(seeding_page)=

# How to seed your experiment


## Why use seeding?
First, maybe you don't know what seeding are, and why you should use it.

The seeding is the process of initializing a random number generator with a specific value (the seed) to ensure that the sequence of random numbers it produces is repeatable.


Here are 3 reasons why seeding is important
1. Reproducibility

Seeding ensures that the sequence of random numbers (or any other stochastic process) generated by your algorithm is repeatable. This is essential for debugging, testing, and validating your algorithm.
When testing an algorithm that uses random sampling, if you encounter an issue, you need to reproduce the exact sequence of operations that led to the issue. By using a fixed seed, you can guarantee that the same random numbers are generated each time, allowing you to trace and fix the problem consistently.

Another use of this reproducibility is to have a third party (e.g. reviewer at a conference) independently reproduce your work to assert that it indeed works as advertised.


2. Predictability

Predictability is important in scenarios where the behavior of your algorithm needs to be understood or communicated to stakeholders.
If you're developing a machine learning model that relies on randomized initialization, setting a seed ensures that every time you initialize the model, it starts with the same weights. This predictability helps in consistently evaluating model performance across different runs.

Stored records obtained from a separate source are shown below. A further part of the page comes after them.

-- pv_equiv track=rewrite | github.com/KilianZimmerer/flantland-sim | flatland_sim/runner.py | _trim_to_common_presence
-- ===== SOURCE A (Python) =====
-- def _trim_to_common_presence(timesteps: list[dict]) -> list[dict]:
--     """Return the sub-sequence of *timesteps* where every agent is on the
--     grid and none has reached DONE status yet.
--
--     The first valid step is the one where the last agent departs (position
--     becomes non-None).  The last valid step is the one just before the
--     first agent reaches DONE.  If no such window exists the full list is
--     returned unchanged so downstream code still has data to work with.
--     """
--     if not timesteps:
--         return timesteps
--
--     num_agents = len(timesteps[0]["agents"])
--
--     # Find the first step where ALL agents have a non-None position
--     start = None
--     for idx, ts in enumerate(timesteps):
--         if all(a["position"] is not None for a in ts["agents"]):
--             start = idx
--             break
--
--     # Find the first step where ANY agent has status DONE
--     end = len(timesteps)
--     for idx, ts in enumerate(timesteps):
--         if any(a["status"] == "DONE" for a in ts["agents"]):
--             end = idx
--             break
--
--     if start is not None and start < end:
--         return timesteps[start:end]
--
--     # No valid common-presence window — return as-is
--     return timesteps
-- ===== SOURCE B (Python) =====
-- def _trim_to_common_presence(timesteps: list[dict]) -> list[dict]:
--     """Consume a single shared iterator: advance it past the not-yet-all-present
--     prefix (aborting if a DONE step appears first), then build the window by
--     a take-while over the rest of the same iterator. No indices, no slicing."""
--     if not timesteps:
--         return timesteps
--
--     def _done(ts):
--         return any(a["status"] == "DONE" for a in ts["agents"])
--
--     def _present(ts):
--         return all(a["position"] is not None for a in ts["agents"])
--
--     it = iter(timesteps)
--     first = None
--     for ts in it:
--         if _done(ts):
--             break
--         if _present(ts):
--             first = ts
--             break
--     if first is None:
--         return timesteps
--
--     window = [first]
--     for ts in it:
--         if _done(ts):
--             break
--         window.append(ts)
--     return window
-- ===== Notes on version B (the rewrite author's own statement) =====
-- stated objective: alternative
-- what changed: Instead of two independent index scans plus a slice, B consumes one shared iterator: it drops the not-all-present prefix (aborting to the full list if a DONE step comes first), then builds the window by a take-while over the remainder of the same iterator; no indices or slicing.
import Mathlib
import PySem

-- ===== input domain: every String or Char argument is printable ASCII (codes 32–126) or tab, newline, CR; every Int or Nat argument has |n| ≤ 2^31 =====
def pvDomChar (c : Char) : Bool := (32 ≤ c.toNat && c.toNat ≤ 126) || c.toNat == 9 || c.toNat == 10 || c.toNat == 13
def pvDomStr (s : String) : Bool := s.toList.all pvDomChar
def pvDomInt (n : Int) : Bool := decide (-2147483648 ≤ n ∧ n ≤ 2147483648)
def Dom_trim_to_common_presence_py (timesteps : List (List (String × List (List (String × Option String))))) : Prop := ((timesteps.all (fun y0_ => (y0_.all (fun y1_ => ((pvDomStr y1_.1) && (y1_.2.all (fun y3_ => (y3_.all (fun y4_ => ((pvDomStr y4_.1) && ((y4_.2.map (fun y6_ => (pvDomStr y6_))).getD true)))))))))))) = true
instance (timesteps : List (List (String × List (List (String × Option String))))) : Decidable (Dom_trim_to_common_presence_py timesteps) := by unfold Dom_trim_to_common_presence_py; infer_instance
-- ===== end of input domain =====

-- B replaces A's two index scans + slice by one shared-iterator drop/take pass that builds the window (objective: alternative, same cost).

-- ===== PORT A =====
-- ts["agents"]: exact under Pre_ (the key is present, so getD returns the stored value)
def pvAgents (ts : List (String × List (List (String × Option String)))) :
    List (List (String × Option String)) :=
  PySem.Dict.getD (PySem.Dict.mk ts) "agents" []

-- all(a["position"] is not None for a in agents): exact under Pre_ (key present)
def pvAllPresent (ags : List (List (String × Option String))) : Bool :=
  ags.all (fun a => (PySem.Dict.getD (PySem.Dict.mk a) "position" none).isSome)

-- any(a["status"] == "DONE" for a in agents): exact under Pre_ (key present)
def pvAnyDone (ags : List (List (String × Option String))) : Bool :=
  ags.any (fun a => PySem.Dict.getD (PySem.Dict.mk a) "status" none == some "DONE")

-- A's first loop: first index where all agents have a position (break)
def pvFindStartA (idx : Nat) (l : List (List (String × List (List (String × Option String))))) : Option Nat :=
  match l with
  | [] => none
  | ts :: rest => if pvAllPresent (pvAgents ts) then some idx else pvFindStartA (idx + 1) rest

-- A's second loop: first index where any agent is DONE, else the default len(timesteps)
def pvFindEndA (idx : Nat) (dflt : Nat) (l : List (List (String × List (List (String × Option String))))) : Nat :=
  match l with
  | [] => dflt
  | ts :: rest => if pvAnyDone (pvAgents ts) then idx else pvFindEndA (idx + 1) dflt rest

def trim_to_common_presence_py (timesteps : List (List (String × List (List (String × Option String))))) : List (List (String × List (List (String × Option String)))) :=
  if timesteps.isEmpty then timesteps
  else
    let _num_agents := (pvAgents (timesteps.headD [])).length
    let start := pvFindStartA 0 timesteps
    let endIdx := pvFindEndA 0 timesteps.length timesteps
    match start with
    | some s => if s < endIdx then PySem.List.slice timesteps (some (s : Int)) (some (endIdx : Int)) else timesteps
    | none => timesteps

-- ===== PORT B =====
-- B's first loop over the shared iterator: returns the first all-present step together
-- with the not-yet-consumed remainder of the iterator; none if a DONE step comes first
def pvFindFirstB (l : List (List (String × List (List (String × Option String))))) :
    Option ((List (String × List (List (String × Option String)))) × List (List (String × List (List (String × Option String))))) :=
  match l with
  | [] => none
  | ts :: rest =>
    if pvAnyDone (pvAgents ts) then none
    else if pvAllPresent (pvAgents ts) then some (ts, rest)
    else pvFindFirstB rest

-- B's second loop: take-while over the rest of the iterator, appending until a DONE step
def pvTakeWB (l : List (List (String × List (List (String × Option String))))) :
    List (List (String × List (List (String × Option String)))) :=
  match l with
  | [] => []
  | ts :: rest => if pvAnyDone (pvAgents ts) then [] else ts :: pvTakeWB rest

def trim_to_common_presence_py_alt (timesteps : List (List (String × List (List (String × Option String))))) : List (List (String × List (List (String × Option String)))) :=
  if timesteps.isEmpty then timesteps
  else
    match pvFindFirstB timesteps with
    | none => timesteps
    | some (first, it) => first :: pvTakeWB it

-- ===== PRECONDITION & SPEC =====
-- Pre_ excludes inputs where some timestep lacks the "agents" key or some agent lacks "position"/"status"
-- (Python raises KeyError there); it is slightly narrower than A's exact domain: A can still return when the
-- missing key sits in a step its loops never reach after an early break.
def Pre_trim_to_common_presence_py (timesteps : List (List (String × List (List (String × Option String))))) : Prop :=
  ∀ ts ∈ timesteps, PySem.Dict.contains (PySem.Dict.mk ts) "agents" = true ∧
    ∀ a ∈ PySem.Dict.getD (PySem.Dict.mk ts) "agents" [],
      PySem.Dict.contains (PySem.Dict.mk a) "position" = true ∧ PySem.Dict.contains (PySem.Dict.mk a) "status" = true
instance (timesteps : List (List (String × List (List (String × Option String))))) : Decidable (Pre_trim_to_common_presence_py timesteps) := by unfold Pre_trim_to_common_presence_py; infer_instance

def pvWitness_trim_to_common_presence_py : (List (List (String × List (List (String × Option String))))) :=
  [[("agents", [[("position", some "p"), ("status", some "ACTIVE")]])],
   [("agents", [[("position", some "q"), ("status", some "DONE")]])]]

def Spec_trim_to_common_presence_py (timesteps : List (List (String × List (List (String × Option String))))) (out : List (List (String × List (List (String × Option String))))) : Prop := out = trim_to_common_presence_py_alt timesteps
instance (timesteps : List (List (String × List (List (String × Option String))))) (out : List (List (String × List (List (String × Option String))))) : Decidable (Spec_trim_to_common_presence_py timesteps out) := by unfold Spec_trim_to_common_presence_py; infer_instance

-- ===== CLAIM (what is proved, stated in full; the proofs are below) =====
def Claim_equal_trim_to_common_presence_py : Prop := ∀ (timesteps : List (List (String × List (List (String × Option String))))), Dom_trim_to_common_presence_py timesteps → Pre_trim_to_common_presence_py timesteps → Spec_trim_to_common_presence_py timesteps (trim_to_common_presence_py timesteps)

-- ===== LEMMAS AND PROOFS =====

theorem pvFindStartA_shift : ∀ (l : List (List (String × List (List (String × Option String))))) (i : Nat),
    pvFindStartA (i + 1) l = (pvFindStartA i l).map (· + 1)
  | [], _ => rfl
  | ts :: rest, i => by
      rw [pvFindStartA, pvFindStartA]
      split
      · rfl
      · exact pvFindStartA_shift rest (i + 1)

theorem pvFindEndA_shift : ∀ (l : List (List (String × List (List (String × Option String))))) (i d : Nat),
    pvFindEndA (i + 1) (d + 1) l = pvFindEndA i d l + 1
  | [], _, _ => rfl
  | ts :: rest, i, d => by
      rw [pvFindEndA, pvFindEndA]
      split
      · rfl
      · exact pvFindEndA_shift rest (i + 1) d

theorem pvTakeWB_eq : ∀ (l : List (List (String × List (List (String × Option String))))),
    pvTakeWB l = l.take (pvFindEndA 0 l.length l)
  | [] => rfl
  | ts :: rest => by
      rw [pvTakeWB, pvFindEndA]
      split
      · rfl
      · rw [List.length_cons, show rest.length + 1 = rest.length + 1 from rfl,
          pvFindEndA_shift rest 0 rest.length, List.take_succ_cons, pvTakeWB_eq rest]

-- the first DONE default never exceeds the list length
theorem pvFindEndA_le : ∀ (l : List (List (String × List (List (String × Option String))))),
    pvFindEndA 0 l.length l ≤ l.length
  | [] => le_rfl
  | ts :: rest => by
      rw [pvFindEndA, List.length_cons, pvFindEndA_shift rest 0 rest.length]
      split
      · omega
      · have := pvFindEndA_le rest; omega

-- the first DONE index grows by exactly s when s steps before it are dropped
theorem pvFindEndA_drop : ∀ (s : Nat) (l : List (List (String × List (List (String × Option String))))),
    s ≤ pvFindEndA 0 l.length l →
    pvFindEndA 0 l.length l = s + pvFindEndA 0 (l.drop s).length (l.drop s)
  | 0, l, _ => by simp
  | s + 1, [], h => by simp [pvFindEndA] at h
  | s + 1, ts :: rest, h => by
      rw [pvFindEndA, List.length_cons, pvFindEndA_shift rest 0 rest.length] at h ⊢
      by_cases hd : pvAnyDone (pvAgents ts) = true
      · rw [if_pos hd] at h; omega
      · rw [if_neg hd] at h ⊢
        rw [List.drop_succ_cons]
        have := pvFindEndA_drop s rest (by omega)
        omega

-- characterisation of B's first loop by A's two indices
theorem pvFindFirstB_eq : ∀ (l : List (List (String × List (List (String × Option String))))),
    pvFindFirstB l =
      match pvFindStartA 0 l with
      | none => none
      | some s =>
        if s < pvFindEndA 0 l.length l then
          match l.drop s with
          | [] => none
          | f :: it => some (f, it)
        else none
  | [] => rfl
  | ts :: rest => by
      rw [pvFindFirstB, pvFindStartA, pvFindEndA]
      by_cases hd : pvAnyDone (pvAgents ts) = true
      · simp only [hd, if_true]
        split
        · simp
        · simp
      · simp only [hd, Bool.false_eq_true, if_false]
        by_cases hp : pvAllPresent (pvAgents ts) = true
        · simp only [hp, if_true, List.length_cons,
            pvFindEndA_shift rest 0 rest.length]
          simp
        · simp only [hp, Bool.false_eq_true, if_false]
          rw [pvFindFirstB_eq rest, pvFindStartA_shift rest 0, List.length_cons,
            pvFindEndA_shift rest 0 rest.length]
          cases pvFindStartA 0 rest with
          | none => rfl
          | some s =>
            simp only [Option.map_some, List.drop_succ_cons]
            by_cases hlt : s < pvFindEndA 0 rest.length rest
            · rw [if_pos hlt, if_pos (by omega)]
            · rw [if_neg hlt, if_neg (by omega)]

-- ===== VERDICT (by name: the statement is the Claim_ definition above) =====
theorem trim_to_common_presence_py_spec : Claim_equal_trim_to_common_presence_py := by
  intro timesteps _ _
  unfold Spec_trim_to_common_presence_py trim_to_common_presence_py trim_to_common_presence_py_alt
  by_cases he : timesteps.isEmpty
  · simp [he]
  · simp only [he, Bool.false_eq_true, if_false]
    rw [pvFindFirstB_eq timesteps]
    cases hst : pvFindStartA 0 timesteps with
    | none => rfl
    | some s =>
      by_cases hlt : s < pvFindEndA 0 timesteps.length timesteps
      · simp only [hlt, if_true]
        set e := pvFindEndA 0 timesteps.length timesteps with he'
        rw [PySem.List.slice_natCast]
        cases hdrop : timesteps.drop s with
        | nil =>
          exfalso
          have hlen : timesteps.length ≤ s := by
            have := congrArg List.length hdrop
            simp [List.length_drop] at this
            omega
          have hle : e ≤ timesteps.length := pvFindEndA_le timesteps
          omega
        | cons f it =>
          have hdd : timesteps.drop (s + 1) = it := by
            have h1 := congrArg List.tail hdrop
            simpa [List.tail_drop] using h1
          have hE := pvFindEndA_drop (s + 1) timesteps (by omega)
          rw [hdd] at hE
          show List.take (e - s) (f :: it) = f :: pvTakeWB it
          rw [show e - s = pvFindEndA 0 it.length it + 1 from by omega,
            List.take_succ_cons, pvTakeWB_eq it]
      · simp [hlt]
-- pv_equiv track=rewrite | github.com/Yuan-paper-project/scenario-generator-chatbot | utilities/remove_comments.py | remove_standalone_comments
-- ===== SOURCE A (Python) =====
-- def is_section_comment(line):
--     stripped = line.strip()
--     return stripped.startswith('#####')
--
-- def is_standalone_comment(line):
--     stripped = line.strip()
--     if not stripped or not stripped.startswith('#'):
--         return False
--
--     if is_section_comment(line):
--         return False
--
--     return True
--
-- def remove_standalone_comments(content):
--     lines = content.split('\n')
--     filtered_lines = []
--     in_section_header = False
--
--     for i, line in enumerate(lines):
--         # Keep empty lines
--         if not line.strip():
--             filtered_lines.append(line)
--             continue
--
--         if is_section_comment(line):
--             filtered_lines.append(line)
--             in_section_header = not in_section_header  # Toggle section header mode
--             continue
--
--         if in_section_header:
--             filtered_lines.append(line)
--             continue
--
--         if not is_standalone_comment(line):
--             filtered_lines.append(line)
--             continue
--     return '\n'.join(filtered_lines)
-- ===== SOURCE B (Python) =====
-- def _removable(line):
--     s = line.strip()
--     return s.startswith('#') and not s.startswith('#####')
--
-- def remove_standalone_comments(content):
--     lines = content.split('\n')
--     # pass 1: per-line 'inside section header' flag (parity of '#####' lines seen BEFORE this line)
--     flags = []
--     inside = False
--     for line in lines:
--         flags.append(inside)
--         if line.strip().startswith('#####'):
--             inside = not inside
--     # pass 2: keep a line unless it is a standalone comment outside a section header
--     return '\n'.join(l for l, f in zip(lines, flags) if f or not _removable(l))
-- ===== Notes on version B (the rewrite author's own statement) =====
-- stated objective: alternative
-- what changed: Replaced the single state-threaded filter loop (accumulator list plus a toggling in_section flag with four continue branches) by a precompute-then-filter decomposition: one pass records the section parity before each line into a flags table, then a zip comprehension keeps a line unless it is a removable comment outside a section.
import Mathlib
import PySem

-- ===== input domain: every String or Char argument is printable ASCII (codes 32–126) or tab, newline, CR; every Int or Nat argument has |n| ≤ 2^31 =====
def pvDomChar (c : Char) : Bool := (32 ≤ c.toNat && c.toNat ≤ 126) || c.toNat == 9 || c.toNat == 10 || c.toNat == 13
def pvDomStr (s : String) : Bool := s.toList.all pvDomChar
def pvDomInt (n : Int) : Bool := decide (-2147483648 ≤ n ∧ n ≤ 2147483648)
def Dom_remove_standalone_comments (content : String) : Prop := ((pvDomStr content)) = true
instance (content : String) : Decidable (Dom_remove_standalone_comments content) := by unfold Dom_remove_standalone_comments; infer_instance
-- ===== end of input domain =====

-- B replaces A's state-threaded filter loop by a precompute-flags-then-filter decomposition (alternative, same cost).

-- ===== PORT A =====
def rscIsSection (line : String) : Bool :=
  PySem.Str.startswith (PySem.Str.strip line) "#####"

def rscIsStandalone (line : String) : Bool :=
  let stripped := PySem.Str.strip line
  if stripped == "" || !(PySem.Str.startswith stripped "#") then false
  else if rscIsSection line then false
  else true

def rscStep (st : List String × Bool) (line : String) : List String × Bool :=
  if PySem.Str.strip line == "" then (st.1 ++ [line], st.2)
  else if rscIsSection line then (st.1 ++ [line], !st.2)
  else if st.2 then (st.1 ++ [line], st.2)
  else if !(rscIsStandalone line) then (st.1 ++ [line], st.2)
  else st

def remove_standalone_comments (content : String) : String :=
  -- split? with the nonempty separator "\n" always returns some; getD [] only discharges the option
  let lines := (PySem.Str.split? content "\n").getD []
  PySem.Str.join "\n" (lines.foldl rscStep ([], false)).1

-- ===== PORT B =====
def rscRemovable (line : String) : Bool :=
  let s := PySem.Str.strip line
  PySem.Str.startswith s "#" && !(PySem.Str.startswith s "#####")

def rscFlags : List String → Bool → List Bool
  | [], _ => []
  | l :: ls, inside =>
      inside :: rscFlags ls (if PySem.Str.startswith (PySem.Str.strip l) "#####" then !inside else inside)

def remove_standalone_comments_alt (content : String) : String :=
  let lines := (PySem.Str.split? content "\n").getD []
  let flags := rscFlags lines false
  PySem.Str.join "\n" (((lines.zip flags).filter (fun p => p.2 || !rscRemovable p.1)).map (·.1))

-- ===== PRECONDITION & SPEC =====
def Spec_remove_standalone_comments (content : String) (out : String) : Prop := out = remove_standalone_comments_alt content
instance (content : String) (out : String) : Decidable (Spec_remove_standalone_comments content out) := by unfold Spec_remove_standalone_comments; infer_instance

-- ===== CLAIM (what is proved, stated in full; the proofs are below) =====
def Claim_equal_remove_standalone_comments : Prop := ∀ (content : String), Dom_remove_standalone_comments content → Spec_remove_standalone_comments content (remove_standalone_comments content)

-- ===== LEMMAS AND PROOFS =====

theorem rsc_loop (lines : List String) (acc : List String) (inside : Bool) :
    (lines.foldl rscStep (acc, inside)).1 =
      acc ++ ((lines.zip (rscFlags lines inside)).filter
        (fun p => p.2 || !rscRemovable p.1)).map (·.1) := by
  induction lines generalizing acc inside with
  | nil => simp
  | cons l ls ih =>
    simp only [List.foldl_cons, rscFlags, List.zip_cons_cons, List.filter_cons]
    by_cases he : PySem.Chars.strip l.toList = []
    · have hA : PySem.Str.strip l = "" :=
        String.toList_inj.mp (by simp [PySem.Str.toList_strip, he])
      have h1 : PySem.Chars.startswith ([] : List Char) ['#'] = false := by decide
      have h5 : PySem.Chars.startswith ([] : List Char) ['#', '#', '#', '#', '#'] = false := by decide
      have hrem : rscRemovable l = false := by
        simp [rscRemovable, PySem.Str.startswith_eq, PySem.Str.toList_strip, he, h1, h5]
      simp [rscStep, hA, PySem.Str.startswith_eq, h5, hrem, ih]
    · have hA : ¬ PySem.Str.strip l = "" := fun h => he (by
        rw [← PySem.Str.toList_strip, h]; simp)
      by_cases hsec : PySem.Chars.startswith (PySem.Chars.strip l.toList) ['#', '#', '#', '#', '#'] = true
      · have hsecS : rscIsSection l = true := by
          simp [rscIsSection, PySem.Str.startswith_eq, PySem.Str.toList_strip, hsec]
        have hrem : rscRemovable l = false := by
          simp [rscRemovable, PySem.Str.startswith_eq, PySem.Str.toList_strip, hsec]
        simp [rscStep, hA, hsecS, PySem.Str.startswith_eq, PySem.Str.toList_strip, hsec, hrem, ih]
      · have hsec5 : PySem.Chars.startswith (PySem.Chars.strip l.toList) ['#', '#', '#', '#', '#'] = false := by
          simpa using hsec
        have hsecS : rscIsSection l = false := by
          simp [rscIsSection, PySem.Str.startswith_eq, PySem.Str.toList_strip, hsec5]
        cases inside with
        | true =>
          simp [rscStep, hA, hsecS, PySem.Str.startswith_eq, PySem.Str.toList_strip, hsec5, ih]
        | false =>
          by_cases hh : PySem.Chars.startswith (PySem.Chars.strip l.toList) ['#'] = true
          · have hst : rscIsStandalone l = true := by
              simp [rscIsStandalone, hA, hsecS, PySem.Str.startswith_eq, PySem.Str.toList_strip, hh]
            have hrem : rscRemovable l = true := by
              simp [rscRemovable, PySem.Str.startswith_eq, PySem.Str.toList_strip, hh, hsec5]
            simp [rscStep, hA, hsecS, hst, hrem, PySem.Str.startswith_eq,
              PySem.Str.toList_strip, hsec5, ih]
          · have hh' : PySem.Chars.startswith (PySem.Chars.strip l.toList) ['#'] = false := by
              simpa using hh
            have hst : rscIsStandalone l = false := by
              simp [rscIsStandalone, PySem.Str.startswith_eq, PySem.Str.toList_strip, hh']
            have hrem : rscRemovable l = false := by
              simp [rscRemovable, PySem.Str.startswith_eq, PySem.Str.toList_strip, hh']
            simp [rscStep, hA, hsecS, hst, hrem, PySem.Str.startswith_eq,
              PySem.Str.toList_strip, hsec5, ih]

-- ===== VERDICT (by name: the statement is the Claim_ definition above) =====
theorem remove_standalone_comments_spec : Claim_equal_remove_standalone_comments := by
  intro content _
  unfold Spec_remove_standalone_comments remove_standalone_comments remove_standalone_comments_alt
  simp only [rsc_loop, List.nil_append]
-- pv_equiv track=rewrite | github.com/alex-mitrevski/explainable-robot-execution-models | robot_action_execution/action_execution_model.py | count_predicates_in_candidate_list
-- ===== SOURCE A (Python) =====
-- from typing import Tuple, Sequence, Callable
--
-- def count_predicates_in_candidate_list(predicate_names: Sequence[str],
--                                        diagnosis_candidates: Sequence[Tuple[str, str]]):
--     '''Returns the number of times the predicates in "predicate_names"
--     appear in "diagnosis_candidate".
--
--     Keyword arguments:
--     predicate_names: Sequence[str] -- list of predicate names
--     diagnosis_candidates: Sequence[Tuple[str, str]] -- list of (predicate name, predicate parameters)
--                                                        tuples containing diagnosis candidates
--
--     '''
--     count = 0
--     for p in predicate_names:
--         for candidate in diagnosis_candidates:
--             p_name = candidate
--             if type(candidate) is tuple:
--                 p_name = candidate[0]
--
--             if p == p_name:
--                 count += 1
--     return count
-- ===== SOURCE B (Python) =====
-- def count_predicates_in_candidate_list(predicate_names, diagnosis_candidates):
--     counts = {}
--     for candidate in diagnosis_candidates:
--         p_name = candidate[0] if type(candidate) is tuple else candidate
--         counts[p_name] = counts.get(p_name, 0) + 1
--     return sum(counts.get(p, 0) for p in predicate_names)
-- ===== Notes on version B (the rewrite author's own statement) =====
-- stated objective: faster
-- what changed: Replaces the nested scan (for each predicate, scan all candidates) with a single-pass histogram of candidate names followed by one pass of dictionary lookups over predicate_names.
import Mathlib
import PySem

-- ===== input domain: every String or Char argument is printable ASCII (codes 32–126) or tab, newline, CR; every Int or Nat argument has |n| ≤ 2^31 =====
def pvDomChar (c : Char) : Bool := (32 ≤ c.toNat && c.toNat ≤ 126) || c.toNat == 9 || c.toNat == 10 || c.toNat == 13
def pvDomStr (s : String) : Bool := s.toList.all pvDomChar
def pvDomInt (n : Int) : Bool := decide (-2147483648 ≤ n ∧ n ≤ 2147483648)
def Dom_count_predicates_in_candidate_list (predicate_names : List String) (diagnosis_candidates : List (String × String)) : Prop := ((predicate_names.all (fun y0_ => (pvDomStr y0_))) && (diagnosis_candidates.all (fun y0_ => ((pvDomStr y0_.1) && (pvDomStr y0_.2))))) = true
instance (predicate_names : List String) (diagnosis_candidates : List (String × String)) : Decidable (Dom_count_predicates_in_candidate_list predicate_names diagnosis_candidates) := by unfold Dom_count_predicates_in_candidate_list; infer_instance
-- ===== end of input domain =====

-- ===== PORT A =====
-- B replaces A's nested scan with a one-pass histogram of candidate names plus one pass of lookups (faster).
def count_predicates_in_candidate_list (predicate_names : List String) (diagnosis_candidates : List (String × String)) : Int :=
  predicate_names.foldl (fun count p =>
    diagnosis_candidates.foldl (fun count candidate =>
      -- p_name = candidate[0] (diagnosis_candidates elements are always tuples here)
      if p == candidate.1 then count + 1 else count) count) 0

-- ===== PORT B =====
def count_predicates_in_candidate_list_alt (predicate_names : List String) (diagnosis_candidates : List (String × String)) : Int :=
  let counts : PySem.Dict String Int :=
    diagnosis_candidates.foldl (fun d candidate => d.modify candidate.1 0 (· + 1)) PySem.Dict.empty
  predicate_names.foldl (fun s p => s + counts.getD p 0) 0

-- ===== PRECONDITION & SPEC =====
def Spec_count_predicates_in_candidate_list (predicate_names : List String) (diagnosis_candidates : List (String × String)) (out : Int) : Prop := out = count_predicates_in_candidate_list_alt predicate_names diagnosis_candidates
instance (predicate_names : List String) (diagnosis_candidates : List (String × String)) (out : Int) : Decidable (Spec_count_predicates_in_candidate_list predicate_names diagnosis_candidates out) := by unfold Spec_count_predicates_in_candidate_list; infer_instance

-- ===== CLAIM (what is proved, stated in full; the proofs are below) =====
def Claim_equal_count_predicates_in_candidate_list : Prop := ∀ (predicate_names : List String) (diagnosis_candidates : List (String × String)), Dom_count_predicates_in_candidate_list predicate_names diagnosis_candidates → Spec_count_predicates_in_candidate_list predicate_names diagnosis_candidates (count_predicates_in_candidate_list predicate_names diagnosis_candidates)

-- ===== LEMMAS AND PROOFS =====

-- ===== VERDICT (by name: the statement is the Claim_ definition above) =====
lemma inner_count (p : String) (l : List (String × String)) (acc : Int) :
    l.foldl (fun c candidate => if p == candidate.1 then c + 1 else c) acc
      = acc + ((l.map Prod.fst).count p : Int) := by
  induction l generalizing acc with
  | nil => simp
  | cons x xs ih =>
      simp only [List.foldl_cons, List.map_cons, List.count_cons, ih]
      by_cases h : p = x.1
      · simp [h]; ring
      · simp [h, Ne.symm h, beq_iff_eq]

lemma hist_getD_gen (p : String) (l : List (String × String)) (d : PySem.Dict String Int) :
    (l.foldl (fun d candidate => d.modify candidate.1 0 (· + 1)) d).getD p 0
      = d.getD p 0 + ((l.map Prod.fst).count p : Int) := by
  induction l generalizing d with
  | nil => simp
  | cons x xs ih =>
      simp only [List.foldl_cons, List.map_cons, List.count_cons, ih,
        PySem.Dict.getD_modify]
      by_cases h : p = x.1
      · simp [h]; ring
      · simp [h, Ne.symm h]

lemma hist_getD (p : String) (l : List (String × String)) :
    (l.foldl (fun d candidate => d.modify candidate.1 0 (· + 1)) PySem.Dict.empty).getD p 0
      = ((l.map Prod.fst).count p : Int) := by
  rw [hist_getD_gen]
  simp [PySem.Dict.empty, PySem.Dict.getD, PySem.Dict.get?]

theorem count_predicates_in_candidate_list_spec : Claim_equal_count_predicates_in_candidate_list := by
  intro ps cs _
  show _ = _
  unfold count_predicates_in_candidate_list count_predicates_in_candidate_list_alt
  simp only [inner_count, hist_getD]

3. Fairness and Comparability

In research and competitive environments, it's essential to ensure that all comparisons are fair. By using the same seed, different algorithms or models can be compared under identical conditions.

Example:
When comparing the performance of different machine learning models, using a fixed seed ensures that each model is trained and tested on the same data splits, leading to fair and comparable performance metrics.

One good practice is to always document the seed value used in your experiments, tests, or production code. This helps in future debugging and verification.


## Basics
Rlberry has a class [Seeder](rlberry.seeding.seeder.Seeder) that conveniently wraps a [NumPy SeedSequence](https://numpy.org/doc/stable/reference/random/parallel.html), and allows you to create independent random number generators for different objects and threads, using a single [Seeder](rlberry.seeding.seeder.Seeder) instance. It works as follows:


Suppose you want generate 5 random Integer between 0 and 9.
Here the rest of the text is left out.